Thomas Whaley built the house, starting in 1856 and finishing in 1857, for about $10,000. The first floor consists of the living room, music room, and kitchen, on the right side. The left side of the first floor is a courtroom. There are four bedrooms upstairs. He and his wife Anna, lived in the house, raising their six children. The last Whaley child, Corinne Lillian Whaley lived in the house until 1953, when she died at age 89.
The story goes, Thomas Whaley haunts because of the county shifting the county records from Old Town, i.e. the courthouse in Whaley's home, to new San Diego. When this was done, a debt was left unpaid by the county to Whaley of $385.00. Whaley fought in court, for several years, after the records in his charge where seized in the dead of night, while Thomas was away on business. The country officials broke into the courthouse, pushing Anna Whaley aside, loaded the records into a wagon and left. Whaley lost in court, in addition he was never paid. So, he haunts his stately home until the records are returned and the debt paid.

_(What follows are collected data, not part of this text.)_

-- pv_equiv track=rewrite | github.com/DominikWojtanowski/Matura-informatyka | 2012 - Maj/Zadanie 2/zadanie_2.py | maxOsiagalna
-- ===== SOURCE A (Python) =====
-- def maxOsiagalna(liczba:int):
--     pocz_liczba = str(liczba)
--
--     max_sum = pocz_liczba
--     if max_sum[0] >= '1':
--         max_sum = chr(ord(pocz_liczba[0]) - 1) + ''.join(['9' for i in range(1,max_sum.__len__())])
--     else:
--         max_sum = ''.join(['9' for i in range(1,max_sum.__len__())])
--
--     sum = 0
--     for i in max_sum:
--         sum += ord(i) - ord('0')
--
--     return sum
-- ===== SOURCE B (Python) =====
-- def maxOsiagalna(liczba: int):
--     # closed form: digit-sum of the max reachable string is (first digit - 1) + 9*(len-1),
--     # or 9*(len-1) when the first character is below '1' (zero / negative sign)
--     s = str(liczba)
--     if s[0] >= '1':
--         return (ord(s[0]) - ord('0') - 1) + 9 * (len(s) - 1)
--     return 9 * (len(s) - 1)
-- ===== Notes on version B (the rewrite author's own statement) =====
-- stated objective: simpler
-- what changed: Replaces building the '9…9' string and summing its character codes in a loop with a direct closed-form arithmetic expression over the first character and the string length.
import Mathlib
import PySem

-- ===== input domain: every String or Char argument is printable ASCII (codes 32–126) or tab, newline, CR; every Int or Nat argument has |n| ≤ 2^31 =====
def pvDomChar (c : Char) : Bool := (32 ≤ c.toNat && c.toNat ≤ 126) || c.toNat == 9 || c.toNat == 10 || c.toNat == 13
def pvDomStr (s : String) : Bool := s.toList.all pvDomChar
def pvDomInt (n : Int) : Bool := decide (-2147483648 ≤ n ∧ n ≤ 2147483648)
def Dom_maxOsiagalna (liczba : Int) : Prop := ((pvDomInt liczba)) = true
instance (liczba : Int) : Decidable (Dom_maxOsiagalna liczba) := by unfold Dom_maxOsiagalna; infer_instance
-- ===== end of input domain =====

-- B replaces A's build-a-string-of-nines-and-sum-its-characters loop with a closed-form
-- arithmetic expression over the first character and the length of str(liczba) (objective: simpler).

-- ===== PORT A =====
def maxOsiagalna (liczba : Int) : Int :=
  -- pocz_liczba = str(liczba)
  let pocz_liczba := PySem.Int.toChars liczba
  -- max_sum[0] (str(liczba) is never empty, so the [0] index is always in range; default unused)
  let c0 := PySem.List.pyGetD pocz_liczba 0 '0'
  let max_sum :=
    if ('1' : Char) ≤ c0 then
      -- chr(ord(pocz_liczba[0]) - 1) + ''.join(['9' for i in range(1, len)])
      Char.ofNat (c0.toNat - 1) :: (PySem.List.pyRange 1 (PySem.List.len pocz_liczba) 1).map (fun _ => '9')
    else
      (PySem.List.pyRange 1 (PySem.List.len pocz_liczba) 1).map (fun _ => '9')
  -- sum = 0; for i in max_sum: sum += ord(i) - ord('0')   (ord '0' = 48)
  max_sum.foldl (fun s c => s + ((c.toNat : Int) - 48)) 0

-- ===== PORT B =====
def maxOsiagalna_alt (liczba : Int) : Int :=
  let s := PySem.Int.toChars liczba
  let c0 := PySem.List.pyGetD s 0 '0'   -- s[0]; str(liczba) is never empty
  if ('1' : Char) ≤ c0 then ((c0.toNat : Int) - 48 - 1) + 9 * (PySem.List.len s - 1)
  else 9 * (PySem.List.len s - 1)

-- ===== PRECONDITION & SPEC =====
def Spec_maxOsiagalna (liczba : Int) (out : Int) : Prop := out = maxOsiagalna_alt liczba
instance (liczba : Int) (out : Int) : Decidable (Spec_maxOsiagalna liczba out) := by unfold Spec_maxOsiagalna; infer_instance

-- ===== CLAIM (what is proved, stated in full; the proofs are below) =====
def Claim_equal_maxOsiagalna : Prop := ∀ (liczba : Int), Dom_maxOsiagalna liczba → Spec_maxOsiagalna liczba (maxOsiagalna liczba)

-- ===== LEMMAS AND PROOFS =====

lemma digitChar_lt (m : Nat) : (Nat.digitChar m).toNat < 128 := by
  rcases m with _|_|_|_|_|_|_|_|_|_|_|_|_|_|_|_|m
  · decide
  · decide
  · decide
  · decide
  · decide
  · decide
  · decide
  · decide
  · decide
  · decide
  · decide
  · decide
  · decide
  · decide
  · decide
  · decide
  · unfold Nat.digitChar
    rw [if_neg (show ¬ (m + 16 = 0) by omega), if_neg (show ¬ (m + 16 = 1) by omega), if_neg (show ¬ (m + 16 = 2) by omega), if_neg (show ¬ (m + 16 = 3) by omega), if_neg (show ¬ (m + 16 = 4) by omega), if_neg (show ¬ (m + 16 = 5) by omega), if_neg (show ¬ (m + 16 = 6) by omega), if_neg (show ¬ (m + 16 = 7) by omega), if_neg (show ¬ (m + 16 = 8) by omega), if_neg (show ¬ (m + 16 = 9) by omega), if_neg (show ¬ (m + 16 = 10) by omega), if_neg (show ¬ (m + 16 = 11) by omega), if_neg (show ¬ (m + 16 = 12) by omega), if_neg (show ¬ (m + 16 = 13) by omega), if_neg (show ¬ (m + 16 = 14) by omega), if_neg (show ¬ (m + 16 = 15) by omega)]
    decide

-- every character emitted by Nat.toDigitsCore is a small (ASCII) character
lemma toDigitsCore_chars (b f n : Nat) (ds : List Char) :
    ∀ c ∈ Nat.toDigitsCore b f n ds, c ∈ ds ∨ c.toNat < 128 := by
  induction f generalizing n ds with
  | zero => intro c hc; simp [Nat.toDigitsCore] at hc; exact Or.inl hc
  | succ f ih =>
    intro c hc
    simp only [Nat.toDigitsCore] at hc
    by_cases h : n / b = 0
    · rcases List.mem_cons.mp (by simpa [h] using hc) with h1 | h1
      · right; rw [h1]; exact digitChar_lt _
      · left; exact h1
    · rcases ih (n / b) (Nat.digitChar (n % b) :: ds) c (by simpa [h] using hc) with h1 | h1
      · rcases List.mem_cons.mp h1 with h2 | h2
        · right; rw [h2]; exact digitChar_lt _
        · left; exact h2
      · right; exact h1

-- str(n) is nonempty and its first character is a small (ASCII) character
lemma toChars_head (n : Int) : ∃ c t, PySem.Int.toChars n = c :: t ∧ c.toNat < 128 := by
  unfold PySem.Int.toChars
  split_ifs with h
  · exact ⟨'-', _, rfl, by decide⟩
  · rcases hl : Nat.toDigits 10 n.toNat with _ | ⟨c, t⟩
    · exfalso; have := @Nat.length_toDigits_pos 10 n.toNat; rw [hl] at this; simp at this
    · refine ⟨c, t, rfl, ?_⟩
      have hmem : c ∈ Nat.toDigits 10 n.toNat := by rw [hl]; exact List.mem_cons_self
      rcases toDigitsCore_chars 10 (n.toNat + 1) n.toNat [] c hmem with h1 | h1
      · simp at h1
      · exact h1

-- A's digit-sum loop over a constant-'9' list is 9 times its length
lemma foldl_nines (xs : List Int) (a : Int) :
    (xs.map (fun _ => '9')).foldl (fun s c => s + ((c.toNat : Int) - 48)) a
      = a + 9 * xs.length := by
  induction xs generalizing a with
  | nil => simp
  | cons x xs ih =>
    simp only [List.map_cons, List.foldl_cons, ih, List.length_cons]
    push_cast; ring

lemma charOfNat_toNat (n : Nat) (h : n.isValidChar) : (Char.ofNat n).toNat = n := by
  simp [Char.ofNat, Char.ofNatAux, Char.toNat, h]

theorem maxOsiagalna_eq_alt (liczba : Int) : maxOsiagalna liczba = maxOsiagalna_alt liczba := by
  obtain ⟨c, t, hct, hlt⟩ := toChars_head liczba
  have hget : PySem.List.pyGetD (c :: t) 0 '0' = c := by
    simp [PySem.List.pyGetD, PySem.List.pyGet?, PySem.List.pyIdx?]
  have hlen : PySem.List.len (c :: t) = (t.length : Int) + 1 := by
    simp [PySem.List.len]
  have h1 : ((t.length : Int) + 1 - 1).toNat = t.length := by omega
  simp only [maxOsiagalna, maxOsiagalna_alt, hct, hget, hlen]
  by_cases hg : ('1' : Char) ≤ c
  · have h49 : 49 ≤ c.toNat := hg
    have hof : (Char.ofNat (c.toNat - 1)).toNat = c.toNat - 1 :=
      charOfNat_toNat _ (Or.inl (by omega))
    have h2 : ((c.toNat - 1 : Nat) : Int) = (c.toNat : Int) - 1 := by omega
    rw [if_pos hg, if_pos hg, List.foldl_cons, foldl_nines,
        PySem.List.length_pyRange_one, hof, h1, h2]
    ring
  · rw [if_neg hg, if_neg hg, foldl_nines, PySem.List.length_pyRange_one, h1]
    ring

-- ===== VERDICT (by name: the statement is the Claim_ definition above) =====
theorem maxOsiagalna_spec : Claim_equal_maxOsiagalna := by
  intro liczba _
  unfold Spec_maxOsiagalna
  exact maxOsiagalna_eq_alt liczba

Another haunting is caused by Violet Whaley. There are a series of unexplained events leading to Violet Whaley's death. Violet had married and divorced within three years time. When she divorced she moved back home to live with her father Thomas, her mother Anna, one brother George, and young sister Corinne Lillian. On two separate occasions, Violet supposedly attempted suicide. A study of the Coroner's inquest, as well as examination of the house, clearly it shows the "attempted suicides" were not possible as stated by Corinne Lillian and Thomas. Violet, supposedly attempting to kill herself, threw herself out a second floor window into the cistern. In order to have achieved this feat, she would have had the ability to throw herself through the window, stopped mid-flight, make a perfect right angle turn and then land in the cistern.
On the morning Violet died, a note was found on the back porch written by her, telling of her unhappiness since her divorce and her desire to die. Oddly, the note was not found by her father until after he heard the gun shot from the privy where Violet was. Oddly because her father had paced the porch for nearly twenty minutes waiting for Violet to get finished in the privy so he could use it. Once Thomas heard the shot, he knew exactly, according to his testimony, where the shot had come from and he raced to the privy. Violet had been shot in the chest by a .32 caliber bullet. Thomas carried her into the house and placed her in the back parlor. She lay there until her death, fifteen minutes later saying "nothing" according to Thomas. The inquest was attended by Thomas and Corinne Lillian, but not Anna or George Whaley. The answers were pat and sounded rehearsed as well as exact. In addition, the testimony clearly showed no gun was found.
The ghostly lights of the Whaley house, the footsteps on the second floor when no one is up there, the burglar alarms going off by themselves in the dark of night, the windows being opened wide long after the house is locked and closed to the public, as well as the icy feeling of someone walking through you, is possibly Violet Whaley trying to uncover her murderer and the truth.
Violet Whaley died at Whaley house. She died in a manner still unexplained. A gun was not found at the time of her death. Yet, in the 1950's, just prior to Lillian Corrine's death, work was being done at the house to restore some of the building. Near where the barn once stood, and what once was the corral, a concrete slab was removed. Beneath the concrete slab was a .32 caliber gun. Could it have been the gun that killed Violet? Lillian Corrine claimed the gun as her own, saying it was the gun she carried when working in downtown San Diego at the library. The gun is not available for viewing at the now museum of the Whaley house.
During the time Whaley house was used as living quarters, Whaley rented out the upstairs portion of the house to a theater troop. They used the old courtroom for their stage and theater. It is said, that one member of the Tanner Troop, (the theater groups name), became drunk one night and accused his sometimes girlfriend of being unfaithful. When she denied this, he took a knife and stabbed her. She ran, reportedly, out the back door of the second floor, down the stairs to the rose garden. He caught up with her and stabbed her again until she lay dead. A report appeared in the newspaper, giving no names but these details. Could it be that her troubled spirit also haunts the house of Thomas Whaley?
In addition to these rather unusual occurrences, there is the question of Thomas Whaley Jr.'s death. He died at the tender age of 18 months. The following day, in the San Diego Tribune was a poem written to Anna Whaley, Thomas Jr.'s mother, by his brother George Whaley. However, the date of Thomas Jr.'s death preceded George's birth by two years. It would be interesting to understand how this was possible.
Beyond all of these confusing facts, there are still more things which bring further questions to mind. For instance, it is said that a young child haunts the house, a girl. The story goes that a young girl who lived on the hill behind the Whaley's came running into the yard one day and not paying attention, ran directly into a low hanging clothes line, hanging herself instantly. She supposedly haunts the house. Yet when the archives of newspaper reports and death records were searched for the Washburn child, there was no record of her death in either.
What and who really haunts the Whaley house? It is a question that will probably remain unanswered by most. The popular belief it is Violet Whaley, her father Thomas and her mother Anna. It is also believed that George Whaley could be haunting the house as well, he is the one who meets his mother everyday in the garden.